=== Section Start ===

-- pv_equiv track=rewrite | github.com/LegalMarc/marcut | src/python/marcut/pipeline.py | _find_last_top_level_separator
-- ===== SOURCE A (Python) =====
-- from typing import List, Dict, Any, Tuple, Optional, Callable, TypedDict
--
-- def _find_last_top_level_separator(text: str) -> Optional[int]:
--     """Find the last separator in text that isn't nested in parentheses."""
--     depth = 0
--     for i in range(len(text) - 1, -1, -1):
--         ch = text[i]
--         if ch == ")":
--             depth += 1
--             continue
--         if ch == "(":
--             if depth > 0:
--                 depth -= 1
--             continue
--         if depth != 0:
--             continue
--         # Separators: comma, semicolon, colon
--         # Added: Forward slash (e.g. "Name/Title")
--         # Added: Period? No, period is risky if it's "Inc."
--         if ch in {",", ";", ":", "/"}:
--             return i
--         if ch in {"\u2013", "\u2014"}: # dashes
--             return i
--         if ch == "-" and i > 0 and i + 1 < len(text):
--             # Only treat hyphen as separator if surrounded by spaces " - "
--             if text[i - 1].isspace() and text[i + 1].isspace():
--                 return i
--     return None
-- ===== SOURCE B (Python) =====
-- from typing import Optional
--
-- def _find_last_top_level_separator(text: str) -> Optional[int]:
--     """Two-pass version: a backward pass records, per position, whether it is
--     nested in parentheses; a forward pass keeps the last top-level separator."""
--     n = len(text)
--     nested = [True] * n
--     depth = 0
--     for i in range(n - 1, -1, -1):
--         ch = text[i]
--         if ch == ")":
--             depth += 1
--         elif ch == "(":
--             if depth > 0:
--                 depth -= 1
--         else:
--             nested[i] = depth != 0
--     best = None
--     for i, ch in enumerate(text):
--         if nested[i]:
--             continue
--         if ch in ",;:/" or ch in "\u2013\u2014":
--             best = i
--         elif ch == "-" and 0 < i < n - 1 and text[i - 1].isspace() and text[i + 1].isspace():
--             best = i
--     return best
-- ===== Notes on version B (the rewrite author's own statement) =====
-- stated objective: alternative
-- what changed: A is a single reverse scan that tracks parenthesis depth and early-returns at the first separator it meets; B decomposes the task into a backward pass that materialises a per-position nested-in-parentheses mask and a forward pass that keeps the last unmasked separator index.
import Mathlib
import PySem

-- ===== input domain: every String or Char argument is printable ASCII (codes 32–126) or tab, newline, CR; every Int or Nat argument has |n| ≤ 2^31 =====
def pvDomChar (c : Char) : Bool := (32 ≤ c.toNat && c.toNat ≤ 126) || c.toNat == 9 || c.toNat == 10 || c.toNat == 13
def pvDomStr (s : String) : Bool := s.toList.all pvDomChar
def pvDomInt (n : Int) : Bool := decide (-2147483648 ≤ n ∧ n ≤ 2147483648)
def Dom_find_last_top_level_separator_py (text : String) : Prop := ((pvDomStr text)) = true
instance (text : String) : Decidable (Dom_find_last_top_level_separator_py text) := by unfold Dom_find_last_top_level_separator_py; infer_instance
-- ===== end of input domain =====

-- B is an alternative decomposition of the same O(n) task: a backward pass that records a
-- nesting mask, then a forward pass keeping the last top-level separator (A is a single
-- reverse scan with early return). Same result on every input; not claimed faster.

-- ===== PORT A =====
-- A's reverse for-loop: recursion over the reversed remaining prefix, index i counting down,
-- depth threaded exactly as in the Python.
def pvFindDown (cs : List Char) : List Char → Int → Int → Option Int
  | [], _, _ => none
  | ch :: rest, i, depth =>
    if ch = ')' then pvFindDown cs rest (i - 1) (depth + 1)
    else if ch = '(' then pvFindDown cs rest (i - 1) (if depth > 0 then depth - 1 else depth)
    else if depth ≠ 0 then pvFindDown cs rest (i - 1) depth
    else if ch = ',' ∨ ch = ';' ∨ ch = ':' ∨ ch = '/' then some i
    else if ch = '–' ∨ ch = '—' then some i
    else if ch = '-' ∧ 0 < i ∧ i + 1 < (cs.length : Int)
            ∧ (PySem.List.pyGet? cs (i - 1)).any PySem.Chars.isspace = true
            ∧ (PySem.List.pyGet? cs (i + 1)).any PySem.Chars.isspace = true then some i
    else pvFindDown cs rest (i - 1) depth

def find_last_top_level_separator_py (text : String) : Option Int :=
  let cs := text.toList
  pvFindDown cs cs.reverse ((cs.length : Int) - 1) 0

-- ===== PORT B =====
-- backward pass of Source B: processes characters right to left, returning the final depth and
-- the nested-mask (parenthesis positions keep their initial True).
def pvScanB : List Char → Int × List Bool
  | [] => (0, [])
  | ch :: rest =>
    let s := pvScanB rest
    if ch = ')' then (s.1 + 1, true :: s.2)
    else if ch = '(' then ((if s.1 > 0 then s.1 - 1 else s.1), true :: s.2)
    else (s.1, decide (s.1 ≠ 0) :: s.2)

-- body of Source B's forward loop
def pvStepB (cs : List Char) (nested : List Bool) (best : Option Int) (p : Int × Char) : Option Int :=
  if PySem.List.pyGetD nested p.1 true = true then best
  else if p.2 = ',' ∨ p.2 = ';' ∨ p.2 = ':' ∨ p.2 = '/' ∨ p.2 = '–' ∨ p.2 = '—' then some p.1
  else if p.2 = '-' ∧ 0 < p.1 ∧ p.1 < (cs.length : Int) - 1
          ∧ (PySem.List.pyGet? cs (p.1 - 1)).any PySem.Chars.isspace = true
          ∧ (PySem.List.pyGet? cs (p.1 + 1)).any PySem.Chars.isspace = true then some p.1
  else best

def find_last_top_level_separator_py_alt (text : String) : Option Int :=
  let cs := text.toList
  let nested := (pvScanB cs).2
  (PySem.List.enumerate cs 0).foldl (pvStepB cs nested) none

-- ===== PRECONDITION & SPEC =====
def Spec_find_last_top_level_separator_py (text : String) (out : Option Int) : Prop := out = find_last_top_level_separator_py_alt text
instance (text : String) (out : Option Int) : Decidable (Spec_find_last_top_level_separator_py text out) := by unfold Spec_find_last_top_level_separator_py; infer_instance

-- ===== CLAIM (what is proved, stated in full; the proofs are below) =====
def Claim_equal_find_last_top_level_separator_py : Prop := ∀ (text : String), Dom_find_last_top_level_separator_py text → Spec_find_last_top_level_separator_py text (find_last_top_level_separator_py text)

-- ===== LEMMAS AND PROOFS =====

-- separator test at a position (both programs', phrased once)
def pvSepB (cs : List Char) (k : Nat) : Bool :=
  let ch := cs.getD k ' '
  (ch == ',' || ch == ';' || ch == ':' || ch == '/' || ch == '–' || ch == '—')
  || (ch == '-' && decide (0 < (k : Int)) && decide ((k : Int) + 1 < (cs.length : Int))
      && (PySem.List.pyGet? cs ((k : Int) - 1)).any PySem.Chars.isspace
      && (PySem.List.pyGet? cs ((k : Int) + 1)).any PySem.Chars.isspace)

-- position k is a top-level separator
def pvCond (cs : List Char) (k : Nat) : Bool :=
  decide ((pvScanB (cs.drop (k + 1))).1 = 0) && pvSepB cs k

-- last index < k that is a top-level separator
def pvLastSep (cs : List Char) : Nat → Option Int
  | 0 => none
  | k + 1 => if pvCond cs k then some (k : Int) else pvLastSep cs k

set_option maxHeartbeats 1000000 in
theorem pvFindDown_eq (cs : List Char) : ∀ (k : Nat), k ≤ cs.length →
    pvFindDown cs ((cs.take k).reverse) ((k : Int) - 1) ((pvScanB (cs.drop k)).1)
      = pvLastSep cs k := by
  intro k
  induction k with
  | zero => intro _; simp [pvFindDown, pvLastSep]
  | succ k ih =>
    intro h
    have hk : k < cs.length := by omega
    have hIH := ih (by omega)
    have htake : (cs.take (k + 1)).reverse = cs[k] :: (cs.take k).reverse := by
      rw [List.take_succ_eq_append_getElem hk]; simp
    have hdrop : cs.drop k = cs[k] :: cs.drop (k + 1) := List.drop_eq_getElem_cons hk
    have hch : cs[k]?.getD ' ' = cs[k] := by simp [List.getElem?_eq_getElem hk]
    have hi : ((k + 1 : Nat) : Int) - 1 = (k : Int) := by push_cast; ring
    rw [htake, hi]
    rw [hdrop] at hIH
    by_cases h1 : cs[k] = ')'
    · have hcond : pvCond cs k = false := by simp [pvCond, pvSepB, hch, h1]
      have hIH' : pvFindDown cs (cs.take k).reverse ((k : Int) - 1)
          ((pvScanB (cs.drop (k + 1))).1 + 1) = pvLastSep cs k := by
        simpa [pvScanB, h1] using hIH
      simpa [pvFindDown, pvLastSep, h1, hcond] using hIH'
    · by_cases h2 : cs[k] = '('
      · have hcond : pvCond cs k = false := by simp [pvCond, pvSepB, hch, h2]
        have hIH' : pvFindDown cs (cs.take k).reverse ((k : Int) - 1)
            (if (pvScanB (cs.drop (k + 1))).1 > 0 then (pvScanB (cs.drop (k + 1))).1 - 1
             else (pvScanB (cs.drop (k + 1))).1) = pvLastSep cs k := by
          simpa [pvScanB, h1, h2] using hIH
        simpa [pvFindDown, pvLastSep, h1, h2, hcond] using hIH'
      · have hd : (pvScanB (cs[k] :: cs.drop (k + 1))).1 = (pvScanB (cs.drop (k + 1))).1 := by
          simp [pvScanB, h1, h2]
        rw [hd] at hIH
        by_cases h0 : (pvScanB (cs.drop (k + 1))).1 = 0
        · by_cases hs : cs[k] = ',' ∨ cs[k] = ';' ∨ cs[k] = ':' ∨ cs[k] = '/'
          · have hcond : pvCond cs k = true := by
              rcases hs with h3 | h3 | h3 | h3 <;> simp [pvCond, pvSepB, hch, h3, h0]
            simp [pvFindDown, pvLastSep, h1, h2, h0, hs, hcond]
          · by_cases hdash : cs[k] = '–' ∨ cs[k] = '—'
            · have hcond : pvCond cs k = true := by
                rcases hdash with h3 | h3 <;> simp [pvCond, pvSepB, hch, h3, h0]
              simp [pvFindDown, pvLastSep, h1, h2, h0, hs, hdash, hcond]
            · by_cases hhy : cs[k] = '-' ∧ 0 < (k : Int) ∧ (k : Int) + 1 < (cs.length : Int)
                  ∧ (PySem.List.pyGet? cs ((k : Int) - 1)).any PySem.Chars.isspace = true
                  ∧ (PySem.List.pyGet? cs ((k : Int) + 1)).any PySem.Chars.isspace = true
              · obtain ⟨h3, h4, h5, h6, h7⟩ := hhy
                have h4' : 0 < k := by exact_mod_cast h4
                have h5' : k + 1 < cs.length := by exact_mod_cast h5
                have hne : ¬k = 0 := by omega
                have hcond : pvCond cs k = true := by
                  simp [pvCond, pvSepB, hch, h3, h4', h6, h7, h0] <;> omega
                simp [pvFindDown, pvLastSep, h0, hs, hdash, h3, h5, h6, h7, hne, hcond]
              · have hsep : pvSepB cs k = false := by
                  by_contra hb
                  rw [Bool.not_eq_false] at hb
                  simp only [pvSepB, List.getD, hch, Bool.or_eq_true, Bool.and_eq_true, beq_iff_eq,
                    decide_eq_true_eq] at hb
                  rcases hb with hb | hb
                  · tauto
                  · exact hhy ⟨hb.1.1.1.1, hb.1.1.1.2, hb.1.1.2, hb.1.2, hb.2⟩
                have hcond : pvCond cs k = false := by simp [pvCond, hsep]
                rw [h0] at hIH ⊢
                simp only [pvFindDown]
                rw [if_neg h1, if_neg h2, if_neg (by simp : ¬(0 : Int) ≠ 0), if_neg hs,
                  if_neg hdash, if_neg hhy]
                simpa [pvLastSep, hcond] using hIH
        · have hcond : pvCond cs k = false := by simp [pvCond, h0]
          simpa [pvFindDown, pvLastSep, h1, h2, h0, hcond] using hIH

theorem pvMask (cs : List Char) : ∀ (j : Nat), j < cs.length →
    (pvScanB cs).2.getD j true
      = (cs.getD j ' ' == ')' || cs.getD j ' ' == '(' || decide ((pvScanB (cs.drop (j + 1))).1 ≠ 0)) := by
  induction cs with
  | nil => intro j h; simp at h
  | cons ch rest ih =>
    intro j h
    cases j with
    | zero =>
      by_cases h1 : ch = ')'
      · simp [pvScanB, h1]
      · by_cases h2 : ch = '('
        · simp [pvScanB, h1, h2]
        · simp [pvScanB, h1, h2]
    | succ j =>
      have hj : j < rest.length := by simpa using h
      have := ih j hj
      by_cases h1 : ch = ')'
      · simpa [pvScanB, h1] using this
      · by_cases h2 : ch = '('
        · simpa [pvScanB, h1, h2] using this
        · simpa [pvScanB, h1, h2] using this

set_option maxHeartbeats 1000000 in
theorem pvFold_eq (cs : List Char) : ∀ (k : Nat), k ≤ cs.length →
    (PySem.List.enumerate (cs.take k) 0).foldl (pvStepB cs (pvScanB cs).2) none
      = pvLastSep cs k := by
  intro k
  induction k with
  | zero => intro _; simp [PySem.List.enumerate_nil, pvLastSep]
  | succ k ih =>
    intro h
    have hk : k < cs.length := by omega
    have hIH := ih (by omega)
    have htake : cs.take (k + 1) = cs.take k ++ [cs[k]] := List.take_succ_eq_append_getElem hk
    have hlen : (cs.take k).length = k := by simp [List.length_take]; omega
    have hch : cs[k]?.getD ' ' = cs[k] := by simp [List.getElem?_eq_getElem hk]
    have hmask := pvMask cs k hk
    rw [htake, PySem.List.enumerate_append, hlen, List.foldl_append, hIH,
      PySem.List.enumerate_cons, PySem.List.enumerate_nil]
    simp only [List.foldl_cons, List.foldl_nil, zero_add]
    have hget : PySem.List.pyGetD (pvScanB cs).2 ((k : Nat) : Int) true
        = (pvScanB cs).2.getD k true := PySem.List.pyGetD_natCast _ _ _
    by_cases hm : (pvScanB cs).2.getD k true = true
    · have hcond : pvCond cs k = false := by
        rw [hmask] at hm
        simp only [Bool.or_eq_true, beq_iff_eq, decide_eq_true_eq, List.getD, hch] at hm
        rcases hm with (h1 | h1) | h1
        · simp [pvCond, pvSepB, List.getD, hch, h1]
        · simp [pvCond, pvSepB, List.getD, hch, h1]
        · simp [pvCond, h1]
      have hm2 : (pvScanB cs).2[k]?.getD true = true := by simpa [List.getD] using hm
      simp [pvStepB, hget, hm2, pvLastSep, hcond]
    · rw [hmask] at hm
      simp only [Bool.or_eq_true, beq_iff_eq, decide_eq_true_eq, List.getD, hch, not_or,
        ne_eq, not_not] at hm
      obtain ⟨⟨hp1, hp2⟩, h0⟩ := hm
      have hmaskf : (pvScanB cs).2[k]?.getD true = false := by
        have : (pvScanB cs).2.getD k true = false := by
          rw [hmask]; simp [List.getD, hch, hp1, hp2, h0]
        simpa [List.getD] using this
      by_cases hs : cs[k] = ',' ∨ cs[k] = ';' ∨ cs[k] = ':' ∨ cs[k] = '/' ∨ cs[k] = '–' ∨ cs[k] = '—'
      · have hcond : pvCond cs k = true := by
          rcases hs with h3 | h3 | h3 | h3 | h3 | h3 <;>
            simp [pvCond, pvSepB, List.getD, hch, h3, h0]
        simp [pvStepB, hget, hmaskf, hs, pvLastSep, hcond]
      · by_cases hhy : cs[k] = '-' ∧ 0 < ((k : Nat) : Int)
            ∧ ((k : Nat) : Int) < (cs.length : Int) - 1
            ∧ (PySem.List.pyGet? cs (((k : Nat) : Int) - 1)).any PySem.Chars.isspace = true
            ∧ (PySem.List.pyGet? cs (((k : Nat) : Int) + 1)).any PySem.Chars.isspace = true
        · obtain ⟨h3, h4, h5, h6, h7⟩ := hhy
          have h4' : 0 < k := by exact_mod_cast h4
          have h5' : (k : Int) + 1 < (cs.length : Int) := by omega
          have hne : ¬k = 0 := by omega
          have hcond : pvCond cs k = true := by
            simp [pvCond, pvSepB, List.getD, hch, h3, h4', h6, h7, h0] <;> omega
          simp [pvStepB, hget, hmaskf, h3, h5, h6, h7, hne, pvLastSep, hcond]
        · have hsep : pvSepB cs k = false := by
            by_contra hb
            rw [Bool.not_eq_false] at hb
            simp only [pvSepB, List.getD, hch, Bool.or_eq_true, Bool.and_eq_true, beq_iff_eq,
              decide_eq_true_eq] at hb
            rcases hb with hb | hb
            · tauto
            · obtain ⟨⟨⟨⟨e1, e2⟩, e3⟩, e4⟩, e5⟩ := hb
              exact hhy ⟨e1, e2, by omega, e4, e5⟩
          have hcond : pvCond cs k = false := by simp [pvCond, hsep]
          simp only [pvStepB, hget]
          rw [if_neg (by simp [List.getD, hmaskf]), if_neg hs, if_neg hhy]
          simp [pvLastSep, hcond]

-- ===== VERDICT (by name: the statement is the Claim_ definition above) =====
theorem find_last_top_level_separator_py_spec : Claim_equal_find_last_top_level_separator_py := by
  intro text _
  unfold Spec_find_last_top_level_separator_py
  unfold find_last_top_level_separator_py find_last_top_level_separator_py_alt
  have hA := pvFindDown_eq text.toList text.toList.length le_rfl
  have hB := pvFold_eq text.toList text.toList.length le_rfl
  simp only [List.take_length, List.drop_length, pvScanB] at hA hB
  rw [hA, hB]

=== Section End ===

[Task instructions]
In the listing above, find the line containing "else pvLastSep cs k" and the line containing "by_cases h1 : cs[k] = ')'", then quote both, plus every line between them, exactly as written.

[Response]
  | k + 1 => if pvCond cs k then some (k : Int) else pvLastSep cs k

set_option maxHeartbeats 1000000 in
theorem pvFindDown_eq (cs : List Char) : ∀ (k : Nat), k ≤ cs.length →
    pvFindDown cs ((cs.take k).reverse) ((k : Int) - 1) ((pvScanB (cs.drop k)).1)
      = pvLastSep cs k := by
  intro k
  induction k with
  | zero => intro _; simp [pvFindDown, pvLastSep]
  | succ k ih =>
    intro h
    have hk : k < cs.length := by omega
    have hIH := ih (by omega)
    have htake : (cs.take (k + 1)).reverse = cs[k] :: (cs.take k).reverse := by
      rw [List.take_succ_eq_append_getElem hk]; simp
    have hdrop : cs.drop k = cs[k] :: cs.drop (k + 1) := List.drop_eq_getElem_cons hk
    have hch : cs[k]?.getD ' ' = cs[k] := by simp [List.getElem?_eq_getElem hk]
    have hi : ((k + 1 : Nat) : Int) - 1 = (k : Int) := by push_cast; ring
    rw [htake, hi]
    rw [hdrop] at hIH
    by_cases h1 : cs[k] = ')'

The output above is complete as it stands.